• Task instructions
Filter these records by the string "every", copying each line that holds it.

• Records for this exercise
-- pv_equiv track=rewrite | github.com/kemalsfs/Blackjack_day11 | main.py | check_21
-- ===== SOURCE A (Python) =====
-- def check_21(hand):
--     total = 0
--     ace = 0
--     for i in hand:
--         total += i
--         if i == 11:
--             ace += 1
--     if total > 21 and ace == 0:
--         return False
--     elif total > 21 and ace > 0:
--         while not ace == 0:
--             for i in hand:
--                 if i == 11:
--                     hand.remove(i)
--                     hand.append(1)
--                     ace -= 1
--                     total_2 = 0
--                     for j in hand:
--                         total_2 += j
--                     if total_2 <= 21:
--                         return True
--         total_3 = 0
--         for i in hand:
--             total_3 += i
--         if total_3 <= 21:
--             return True
--     else:
--         return True
-- ===== SOURCE B (Python) =====
-- def check_21(hand):
--     # Closed form: demoting an ace (11) to 1 lowers the total by exactly 10,
--     # so the hand is playable iff total - 10*aces <= 21 (checking aces one by one
--     # is unnecessary).  Unlike A, this does not mutate `hand`.
--     total = sum(hand)
--     aces = hand.count(11)
--     if total <= 21:
--         return True
--     if aces == 0:
--         return False
--     if total - 10 * aces <= 21:
--         return True
--     # like A, fall through (-> None) when the hand busts even with every ace demoted
-- ===== Notes on version B (the rewrite author's own statement) =====
-- stated objective: simpler
-- what changed: Replaces A's in-place ace-removal simulation (while loop repeatedly scanning, remove/append-mutating and fully re-summing the hand) by a closed-form comparison of sum(hand) and the ace count computed once; B does not mutate its argument.
import Mathlib
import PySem

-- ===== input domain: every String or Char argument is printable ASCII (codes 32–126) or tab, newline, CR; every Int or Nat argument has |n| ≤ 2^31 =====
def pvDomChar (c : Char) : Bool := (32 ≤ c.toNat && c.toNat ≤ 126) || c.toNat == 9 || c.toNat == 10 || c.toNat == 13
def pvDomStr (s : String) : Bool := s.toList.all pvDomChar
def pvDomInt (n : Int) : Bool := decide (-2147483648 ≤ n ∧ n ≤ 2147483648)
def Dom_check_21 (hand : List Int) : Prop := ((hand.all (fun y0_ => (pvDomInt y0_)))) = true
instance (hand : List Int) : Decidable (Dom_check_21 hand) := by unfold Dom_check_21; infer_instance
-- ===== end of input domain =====

-- B replaces A's in-place ace-demotion simulation by a closed-form comparison.
-- NOTE: the Python A MUTATES its argument in place (hand.remove/hand.append) and B does
-- not; the equivalence proved here is about the RETURN value only.

-- ===== PORT A =====
-- result of one run of the inner 'for i in hand' loop: early 'return True' or fall through
inductive PassRes
  | ret : PassRes
  | cont : List Int → Int → PassRes
deriving DecidableEq, Repr

-- one run of the inner 'for i in hand': Python's for walks the (mutating) list by index;
-- remove-then-append keeps the length constant, so fuel = hand.length - idx suffices and
-- the fuel-0 fallthrough is unreachable (a guard making the recursion structural).
-- hand.remove(i) cannot raise here since i = hand[idx] is in hand.
def forPass : Nat → List Int → Nat → Int → PassRes
  | 0, hand, _, ace => .cont hand ace
  | fuel + 1, hand, idx, ace =>
    if h : idx < hand.length then
      if hand[idx] = (11 : Int) then
        let hand' := (PySem.List.remove? hand hand[idx]).getD hand ++ [1]
        if hand'.foldl (fun a j => a + j) 0 ≤ 21 then .ret
        else forPass fuel hand' (idx + 1) (ace - 1)
      else forPass fuel hand (idx + 1) ace
    else .cont hand ace

-- the 'while not ace == 0' loop plus the trailing total_3 check of that branch; every
-- iteration with ace ≠ 0 lowers ace (ace counts the 11s left), so fuel = ace.toNat
-- suffices and the fuel-0 branch is unreachable (a guard making the recursion structural)
def whileLoop (fuel : Nat) (hand : List Int) (ace : Int) : Option Bool :=
  if ace = 0 then
    if hand.foldl (fun a i => a + i) 0 ≤ 21 then some true else none
  else
    match fuel with
    | 0 => none
    | fuel' + 1 =>
      match forPass hand.length hand 0 ace with
      | .ret => some true
      | .cont hand' ace' => whileLoop fuel' hand' ace'

def check_21 (hand : List Int) : Option Bool :=
  let p := hand.foldl (fun (p : Int × Int) i => (p.1 + i, if i = 11 then p.2 + 1 else p.2)) (0, 0)
  if p.1 > 21 ∧ p.2 = 0 then some false
  else if p.1 > 21 ∧ p.2 > 0 then whileLoop p.2.toNat hand p.2
  else some true

-- ===== PORT B =====
def check_21_alt (hand : List Int) : Option Bool :=
  let total := hand.sum
  let aces := (hand.count 11 : Int)
  if total ≤ 21 then some true
  else if aces = 0 then some false
  else if total - 10 * aces ≤ 21 then some true
  else none  -- like A, B falls off the end (None) when even demoting every ace busts

-- ===== PRECONDITION & SPEC =====
def Spec_check_21 (hand : List Int) (out : Option Bool) : Prop := out = check_21_alt hand
instance (hand : List Int) (out : Option Bool) : Decidable (Spec_check_21 hand out) := by unfold Spec_check_21; infer_instance

-- ===== CLAIM (what is proved, stated in full; the proofs are below) =====
def Claim_equal_check_21 : Prop := ∀ (hand : List Int), Dom_check_21 hand → Spec_check_21 hand (check_21 hand)

-- ===== LEMMAS AND PROOFS =====
theorem pvFoldSum (l : List Int) (a : Int) :
    l.foldl (fun x y => x + y) a = a + l.sum := by
  induction l generalizing a with
  | nil => simp
  | cons x xs ih => simp only [List.foldl_cons, List.sum_cons, ih]; ring

theorem pvFoldPair (l : List Int) (t a : Int) :
    l.foldl (fun (p : Int × Int) i => (p.1 + i, if i = 11 then p.2 + 1 else p.2)) (t, a)
      = (t + l.sum, a + (l.count 11 : Int)) := by
  induction l generalizing t a with
  | nil => simp
  | cons x xs ih =>
      simp only [List.foldl_cons, List.sum_cons, List.count_cons, ih]
      by_cases h : x = 11 <;> refine Prod.ext ?_ ?_ <;> simp [h] <;> push_cast <;> ring

-- facts about the mutated hand:  remove(11) then append(1)
theorem pvRA_eq (hand : List Int) (hm : (11 : Int) ∈ hand) :
    (PySem.List.remove? hand 11).getD hand ++ [(1 : Int)] = hand.erase 11 ++ [1] := by
  rw [PySem.List.remove?_eq_some_erase hand 11 hm]; rfl

theorem pvRA_length (hand : List Int) (hm : (11 : Int) ∈ hand) :
    ((PySem.List.remove? hand 11).getD hand ++ [(1 : Int)]).length = hand.length := by
  rw [pvRA_eq hand hm]
  have h1 := List.length_erase_of_mem hm
  have h2 : 0 < hand.length := List.length_pos_of_mem hm
  simp only [List.length_append, List.length_cons, List.length_nil, h1]
  omega

theorem pvRA_sum (hand : List Int) (hm : (11 : Int) ∈ hand) :
    ((PySem.List.remove? hand 11).getD hand ++ [(1 : Int)]).sum = hand.sum - 10 := by
  rw [pvRA_eq hand hm]
  have h1 : (11 : Int) + (hand.erase 11).sum = hand.sum := List.sum_erase hm
  simp only [List.sum_append, List.sum_cons, List.sum_nil]
  omega

theorem pvRA_count (hand : List Int) (hm : (11 : Int) ∈ hand) :
    (((PySem.List.remove? hand 11).getD hand ++ [(1 : Int)]).count 11 : Int)
      = (hand.count 11 : Int) - 1 := by
  rw [pvRA_eq hand hm]
  have h1 : (hand.erase 11).count 11 = hand.count 11 - 1 := List.count_erase_self
  have h2 : 0 < hand.count 11 := List.count_pos_iff.mpr hm
  rw [List.count_append, h1]
  have h3 : List.count (11 : Int) [(1 : Int)] = 0 := by decide
  rw [h3]
  omega

-- invariants of one pass: ace keeps counting the 11s, the sum drops 10 per removal,
-- and a pass that removes nothing saw no 11 from idx on
theorem pv_fp_cont (fuel : Nat) : ∀ (hand : List Int) (idx : Nat) (ace hand' ace' : _),
    hand.length ≤ fuel + idx → (hand.count 11 : Int) = ace → hand.sum > 21 →
    forPass fuel hand idx ace = .cont hand' ace' →
      (hand'.count 11 : Int) = ace' ∧ hand'.sum = hand.sum - 10 * (ace - ace') ∧
      ace' ≤ ace ∧ hand'.sum > 21 ∧
      (ace' = ace → ∀ j, idx ≤ j → (hj : j < hand.length) → hand[j] ≠ 11) := by
  induction fuel with
  | zero =>
      intro hand idx ace hand' ace' hlen hc hs heq
      cases heq
      exact ⟨hc, by ring, le_refl _, hs, fun _ j hij hj => absurd hj (by omega)⟩
  | succ fuel ih =>
      intro hand idx ace hand' ace' hlen hc hs heq
      rw [forPass] at heq
      by_cases h : idx < hand.length
      · rw [dif_pos h] at heq
        by_cases h11 : hand[idx] = (11 : Int)
        · rw [if_pos h11] at heq
          have hm : (11 : Int) ∈ hand := h11 ▸ List.getElem_mem h
          rw [h11] at heq
          by_cases ht :
              ((PySem.List.remove? hand 11).getD hand ++ [(1:Int)]).foldl (fun a j => a + j) 0 ≤ 21
          · rw [if_pos ht] at heq; simp at heq
          · rw [if_neg ht] at heq
            rw [pvFoldSum, pvRA_sum hand hm] at ht
            have hs' : ((PySem.List.remove? hand 11).getD hand ++ [(1:Int)]).sum > 21 := by
              rw [pvRA_sum hand hm]; omega
            obtain ⟨c1, c2, c3, c4, c5⟩ :=
              ih _ (idx + 1) (ace - 1) hand' ace'
                (by rw [pvRA_length hand hm]; omega)
                (by rw [pvRA_count hand hm, hc]) hs' heq
            refine ⟨c1, by rw [c2, pvRA_sum hand hm]; ring, by omega, c4, fun hae => ?_⟩
            exact absurd hae (by omega)
        · rw [if_neg h11] at heq
          obtain ⟨c1, c2, c3, c4, c5⟩ := ih hand (idx + 1) ace hand' ace' (by omega) hc hs heq
          refine ⟨c1, c2, c3, c4, fun hae j hij hj => ?_⟩
          rcases Nat.eq_or_lt_of_le hij with hj' | hj'
          · exact hj' ▸ h11
          · exact c5 hae j hj' hj
      · rw [dif_neg h] at heq
        cases heq
        exact ⟨hc, by ring, le_refl _, hs, fun _ j hij hj => absurd hj (by omega)⟩

-- a pass that returns True reached a total ≤ 21 after m ≥ 1 removals, so even demoting
-- every remaining 11 keeps the total ≤ 21
theorem pv_fp_ret (fuel : Nat) : ∀ (hand : List Int) (idx : Nat) (ace : Int),
    (hand.count 11 : Int) = ace → forPass fuel hand idx ace = .ret →
    hand.sum - 10 * ace ≤ 21 := by
  induction fuel with
  | zero => intro hand idx ace hc heq; simp [forPass] at heq
  | succ fuel ih =>
      intro hand idx ace hc heq
      rw [forPass] at heq
      by_cases h : idx < hand.length
      · rw [dif_pos h] at heq
        by_cases h11 : hand[idx] = (11 : Int)
        · rw [if_pos h11] at heq
          have hm : (11 : Int) ∈ hand := h11 ▸ List.getElem_mem h
          have hcnt : 0 < hand.count 11 := List.count_pos_iff.mpr hm
          rw [h11] at heq
          by_cases ht :
              ((PySem.List.remove? hand 11).getD hand ++ [(1:Int)]).foldl (fun a j => a + j) 0 ≤ 21
          · rw [pvFoldSum, pvRA_sum hand hm] at ht
            have h1 : (1 : Int) ≤ (hand.count 11 : Int) := by exact_mod_cast hcnt
            omega
          · rw [if_neg ht] at heq
            have := ih _ (idx + 1) (ace - 1) (by rw [pvRA_count hand hm, hc]) heq
            rw [pvRA_sum hand hm] at this
            omega
        · rw [if_neg h11] at heq
          exact ih hand (idx + 1) ace hc heq
      · rw [dif_neg h] at heq; simp at heq

-- the whole while-branch in closed form
theorem pv_wl_eq (fuel : Nat) : ∀ (hand : List Int) (ace : Int),
    (hand.count 11 : Int) = ace → hand.sum > 21 → ace.toNat ≤ fuel →
    whileLoop fuel hand ace = if hand.sum - 10 * ace ≤ 21 then some true else none := by
  induction fuel with
  | zero =>
      intro hand ace hc hs hf
      have h0 : (0 : Int) ≤ ace := hc ▸ Int.natCast_nonneg _
      have hace : ace = 0 := by omega
      subst hace
      rw [whileLoop, if_pos rfl, pvFoldSum, if_neg (by omega), if_neg (by omega)]
  | succ fuel ih =>
      intro hand ace hc hs hf
      rw [whileLoop]
      by_cases hace : ace = 0
      · subst hace
        rw [if_pos rfl, pvFoldSum, if_neg (by omega), if_neg (by omega)]
      · rw [if_neg hace]
        cases hp : forPass hand.length hand 0 ace with
        | ret =>
            rw [if_pos (pv_fp_ret hand.length hand 0 ace hc hp)]
        | cont hand' ace' =>
            obtain ⟨c1, c2, c3, c4, c5⟩ :=
              pv_fp_cont hand.length hand 0 ace hand' ace' (by omega) hc hs hp
            have hlt : ace' < ace := by
              rcases lt_or_eq_of_le c3 with hlt | heqa
              · exact hlt
              · exfalso
                have h11 : (11 : Int) ∉ hand := by
                  intro hm
                  obtain ⟨j, hj, hv⟩ := List.getElem_of_mem hm
                  exact c5 heqa j (Nat.zero_le j) hj hv
                have : hand.count 11 = 0 := List.count_eq_zero.mpr h11
                rw [this] at hc
                exact hace (by exact_mod_cast hc.symm)
            have h0' : (0 : Int) ≤ ace' := c1 ▸ Int.natCast_nonneg _
            show whileLoop fuel hand' ace' = if hand.sum - 10 * ace ≤ 21 then some true else none
            rw [ih hand' ace' c1 c4 (by omega)]
            have harith : hand'.sum - 10 * ace' = hand.sum - 10 * ace := by rw [c2]; ring
            rw [harith]

-- A's result in closed form
theorem check_21_eval (hand : List Int) :
    check_21 hand = if hand.sum ≤ 21 then some true
      else if hand.count 11 = 0 then some false
      else if hand.sum - 10 * (hand.count 11 : Int) ≤ 21 then some true else none := by
  unfold check_21
  simp only [pvFoldPair, zero_add]
  have hc0 : (0 : Int) ≤ (hand.count 11 : Int) := Int.natCast_nonneg _
  by_cases hs : hand.sum ≤ 21
  · rw [if_neg (fun h => absurd h.1 (by omega)), if_neg (fun h => absurd h.1 (by omega)),
      if_pos hs]
  · by_cases h0 : hand.count 11 = 0
    · rw [if_pos ⟨by omega, by exact_mod_cast h0⟩, if_neg hs, if_pos h0]
    · have hpos : 0 < hand.count 11 := Nat.pos_of_ne_zero h0
      have hposi : (0 : Int) < (hand.count 11 : Int) := by exact_mod_cast hpos
      rw [if_neg (fun h => absurd h.2 (by omega)), if_pos ⟨by omega, hposi⟩]
      rw [pv_wl_eq _ hand _ rfl (by omega) (le_refl _), if_neg hs, if_neg h0]

-- ===== VERDICT (by name: the statement is the Claim_ definition above) =====
theorem check_21_spec : Claim_equal_check_21 := by
  intro hand _
  unfold Spec_check_21 check_21_alt
  rw [check_21_eval]
  by_cases hs : hand.sum ≤ 21
  · rw [if_pos hs, if_pos hs]
  · rw [if_neg hs, if_neg hs]
    by_cases h0 : hand.count 11 = 0
    · rw [if_pos h0, if_pos (by exact_mod_cast h0 : (hand.count 11 : Int) = 0)]
    · rw [if_neg h0, if_neg (by exact_mod_cast h0 : ¬ (hand.count 11 : Int) = 0)]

• Task output
--     # like A, fall through (-> None) when the hand busts even with every ace demoted
-- ===== input domain: every String or Char argument is printable ASCII (codes 32–126) or tab, newline, CR; every Int or Nat argument has |n| ≤ 2^31 =====
-- the 'while not ace == 0' loop plus the trailing total_3 check of that branch; every
  else none  -- like A, B falls off the end (None) when even demoting every ace busts
-- every remaining 11 keeps the total ≤ 21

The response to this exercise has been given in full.